How studying law helped me with programming - colinscape
https://hackernoon.com/how-studying-law-helped-me-with-programming-6af88ac77a8e#.uwyw7d89j
======
custos
Studying programming will help you understand other subjects as well (to a
degree).

After working in enough industries, you get good at distilling the business
rules and domain model to the parts that actually matter. You apply that
mindset to a new subject that interests you and zero in on those important
parts for increased study until you start connecting the dots.

I remember the day I finally realized that most of pharmacology is incredibly
analogous to a message passing and any cast network routing.

Obviously a little more complicated than that, but a drug (a ligand in this
situation) is a message passed through the bloodstream in an broadcast/anycast
routing fashion (X amount to be consumed by first X cells to come in contact,
before being released and repeated, until metabolized). When a ligand binds to
a receptor, the cell consumes the message and executes an action based on the
type of cell it is and the ligand's payload (could be an agonist, an
antagonist, along with other variables).

You get side effect when target cell in organ X has receptor A that you want
to activate. However organ Y also has cells with receptor A.

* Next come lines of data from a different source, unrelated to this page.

-- pv_equiv track=rewrite | github.com/MoumenBaccouch/Algorithm-Checkpoint | Algorithm Checkpoint/First Task.py | count_words_and_vowels
-- ===== SOURCE A (Python) =====
-- def count_words_and_vowels(sentence):
--   """Counts the number of words and vowels in a sentence.
--
--   Args:
--     sentence: A string.
--
--   Returns:
--     A tuple of the number of words, the number of vowels, and the sentence.
--   """
--
--   words = 0
--   vowels = 0
--   for char in sentence:
--     if char == " ":
--       words += 1
--     elif char in "aeiouAEIOU":
--       vowels += 1
--   return words, vowels, sentence
-- ===== SOURCE B (Python) =====
-- def count_words_and_vowels(sentence):
--   """Counts the number of words and vowels in a sentence.
--
--   Args:
--     sentence: A string.
--
--   Returns:
--     A tuple of the number of words, the number of vowels, and the sentence.
--   """
--   words = sentence.count(" ")
--   vowels = sum(sentence.count(v) for v in "aeiouAEIOU")
--   return words, vowels, sentence
-- ===== Notes on version B (the rewrite author's own statement) =====
-- stated objective: faster
-- what changed: Replaces the single explicit per-character loop with branches by library str.count scans: one count for spaces plus a sum of counts, one per vowel.
import Mathlib
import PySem

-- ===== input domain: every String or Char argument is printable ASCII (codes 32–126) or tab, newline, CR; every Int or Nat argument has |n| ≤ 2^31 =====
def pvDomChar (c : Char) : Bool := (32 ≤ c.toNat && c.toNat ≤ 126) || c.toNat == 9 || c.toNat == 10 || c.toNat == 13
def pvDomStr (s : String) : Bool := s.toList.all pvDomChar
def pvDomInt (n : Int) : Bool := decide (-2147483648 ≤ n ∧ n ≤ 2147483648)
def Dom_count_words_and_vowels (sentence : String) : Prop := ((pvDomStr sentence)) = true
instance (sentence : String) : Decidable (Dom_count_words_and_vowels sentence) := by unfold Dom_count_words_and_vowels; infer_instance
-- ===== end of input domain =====

-- B replaces the explicit character loop with library count scans (one per target character); same output, idiomatic.

-- ===== PORT A =====
-- literal port of A: one pass over the characters, two counters
def count_words_and_vowels (sentence : String) : Int × Int × String :=
  let p : Int × Int := sentence.toList.foldl
    (fun (st : Int × Int) c =>
      if c = ' ' then (st.1 + 1, st.2)
      else if ("aeiouAEIOU".toList).contains c then (st.1, st.2 + 1)
      else st)
    (0, 0)
  (p.1, p.2, sentence)

-- ===== PORT B =====
-- literal port of B: words = sentence.count(" "); vowels = sum(sentence.count(v) for v in "aeiouAEIOU")
def count_words_and_vowels_alt (sentence : String) : Int × Int × String :=
  let words : Int := (PySem.Str.count sentence " " : Int)
  let vowels : Int :=
    (("aeiouAEIOU".toList).map (fun v => (PySem.Str.count sentence (String.ofList [v]) : Int))).sum
  (words, vowels, sentence)

-- ===== PRECONDITION & SPEC =====
def Spec_count_words_and_vowels (sentence : String) (out : Int × Int × String) : Prop := out = count_words_and_vowels_alt sentence
instance (sentence : String) (out : Int × Int × String) : Decidable (Spec_count_words_and_vowels sentence out) := by unfold Spec_count_words_and_vowels; infer_instance

-- ===== CLAIM (what is proved, stated in full; the proofs are below) =====
def Claim_equal_count_words_and_vowels : Prop := ∀ (sentence : String), Dom_count_words_and_vowels sentence → Spec_count_words_and_vowels sentence (count_words_and_vowels sentence)

-- ===== LEMMAS AND PROOFS =====

-- counting a single character with Python's str.count is List.count
theorem count_go_single (c : Char) : ∀ (l : List Char) (fuel acc : Nat),
    l.length ≤ fuel →
    PySem.Chars.count.go [c] fuel l acc = acc + l.count c := by
  intro l
  induction l with
  | nil =>
    intro fuel acc _
    cases fuel <;> simp [PySem.Chars.count.go]
  | cons h t ih =>
    intro fuel acc hf
    cases fuel with
    | zero => simp at hf
    | succ f =>
      simp only [PySem.Chars.count.go]
      by_cases hc : c = h
      · subst hc
        simp only [List.isPrefixOf, BEq.rfl, Bool.and_self, if_true,
          List.length_singleton, List.drop_one, List.tail_cons]
        rw [ih f (acc + 1) (by simpa using hf)]
        simp [List.count_cons]
        omega
      · have hpre : ([c].isPrefixOf (h :: t)) = false := by
          simp [List.isPrefixOf, hc]
        simp only [hpre, Bool.false_eq_true, if_false]
        rw [ih f acc (by simpa using hf)]
        simp [List.count_cons]
        exact fun h' => hc h'.symm

theorem chars_count_single (l : List Char) (c : Char) :
    PySem.Chars.count l [c] = l.count c := by
  have := count_go_single c l l.length 0 le_rfl
  simpa [PySem.Chars.count] using this

theorem sum_ite_eq_count (c : Char) (vs : List Char) :
    (vs.map (fun u => if u = c then (1 : Int) else 0)).sum = (vs.count c : Int) := by
  induction vs with
  | nil => simp
  | cons v vt ih =>
    by_cases hv : v = c <;>
      simp only [List.map_cons, List.sum_cons, if_pos, if_neg, hv, ih, List.count_cons] <;>
      simp [hv] <;> push_cast <;> ring

-- sum of single-character counts over a duplicate-free list = one countP
theorem sum_counts (vs : List Char) (hn : vs.Nodup) : ∀ (l : List Char),
    (vs.map (fun u => (l.count u : Int))).sum = (l.countP (fun c => vs.contains c) : Int) := by
  intro l
  induction l with
  | nil => simp
  | cons c t ih =>
    have hsplit : (vs.map (fun u => ((c :: t).count u : Int))).sum
        = (vs.map (fun u => (t.count u : Int))).sum
          + (vs.map (fun u => if u = c then (1 : Int) else 0)).sum := by
      rw [← List.sum_map_add]
      congr 1
      apply List.map_congr_left
      intro u _
      rw [List.count_cons]
      by_cases hu : c = u
      · subst hu; simp
      · simp [hu, Ne.symm hu]
    rw [hsplit, ih, sum_ite_eq_count]
    by_cases hm : vs.contains c
    · have hcount : vs.count c = 1 :=
        List.count_eq_one_of_mem hn (by simpa using hm)
      simp only [List.countP_cons, hm, if_true, hcount]
      push_cast
      ring
    · have hcm : c ∉ vs := by simpa using hm
      have hz : vs.count c = 0 := List.count_eq_zero_of_not_mem hcm
      simp only [List.countP_cons, hm, Bool.false_eq_true, if_false, hz]
      push_cast
      ring

-- characterisation of A's loop (vs = the vowel list; it never contains a space)
theorem foldA (vs : List Char) (hs : vs.contains ' ' = false) (l : List Char) : ∀ (w v : Int),
    l.foldl (fun (st : Int × Int) c =>
      if c = ' ' then (st.1 + 1, st.2)
      else if vs.contains c then (st.1, st.2 + 1)
      else st) (w, v)
    = (w + l.count ' ', v + (l.countP (fun c => vs.contains c) : Int)) := by
  induction l with
  | nil => simp
  | cons c t ih =>
    intro w v
    by_cases hc : c = ' '
    · subst hc
      have hns : ' ' ∉ vs := by simpa using hs
      simp only [List.foldl_cons, if_pos rfl]
      rw [ih]
      simp [List.count_cons, List.countP_cons, hns]
      push_cast
      ring
    · by_cases hv : vs.contains c
      · simp only [List.foldl_cons, if_neg hc, hv, if_true]
        rw [ih]
        have hcs : (c == ' ') = false := by simp [hc]
        simp only [List.count_cons, List.countP_cons, hv, if_true, hcs, Bool.false_eq_true,
          if_false, Nat.add_zero]
        push_cast
        ring
      · simp only [List.foldl_cons, if_neg hc, hv, Bool.false_eq_true, if_false]
        rw [ih]
        have hcs : (c == ' ') = false := by simp [hc]
        simp only [List.count_cons, List.countP_cons, hv, hcs, Bool.false_eq_true,
          if_false, Nat.add_zero]

-- ===== VERDICT (by name: the statement is the Claim_ definition above) =====
theorem count_words_and_vowels_spec : Claim_equal_count_words_and_vowels := by
  intro s _
  unfold Spec_count_words_and_vowels count_words_and_vowels count_words_and_vowels_alt
  simp only [foldA ("aeiouAEIOU".toList) (by decide) s.toList 0 0, zero_add]
  have hw : (PySem.Str.count s " " : Int) = (s.toList.count ' ' : Int) := by
    rw [PySem.Str.count_eq]
    have h1 : (" " : String).toList = [' '] := rfl
    rw [h1, chars_count_single]
  have hvmap : (("aeiouAEIOU".toList).map (fun v => (PySem.Str.count s (String.ofList [v]) : Int)))
      = (("aeiouAEIOU".toList).map (fun v => (s.toList.count v : Int))) := by
    apply List.map_congr_left
    intro u _
    rw [PySem.Str.count_eq]
    have h1 : (String.ofList [u]).toList = [u] := by simp
    rw [h1, chars_count_single]
  simp only [hw, hvmap, ← sum_counts ("aeiouAEIOU".toList) (by decide) s.toList]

So when the drug is given, if there isn't a way to prevent it from reaching
organ Y, organ Y's response will be a side effect.

Example: Benadryl. Anti-histamine is targeted for reducing allergic response
related cells, but can cross the blood brain barrier affecting cells that
respond with sleepiness.

\----

I remember after reading about how cells physically do these things, and
realizing that metabotropic cells use the g protein channels almost like
hardware circuit switched controls for inner cell functions, and ionotropic
receptors are more like open and close buttons for ion channels (nervous
system messages use ions).

I then wondered if a neurotoxin is just like throwing a mechanical wrench into
the cells machinery, which IIRC, it is by jamming into and blocking ion
channels.

\----

My interest in AI development lies far more on the psychopharmacology side and
reverse engineering the human brain, but I think I'm too old to go back to
school for 8 years to major in that stuff -_-;.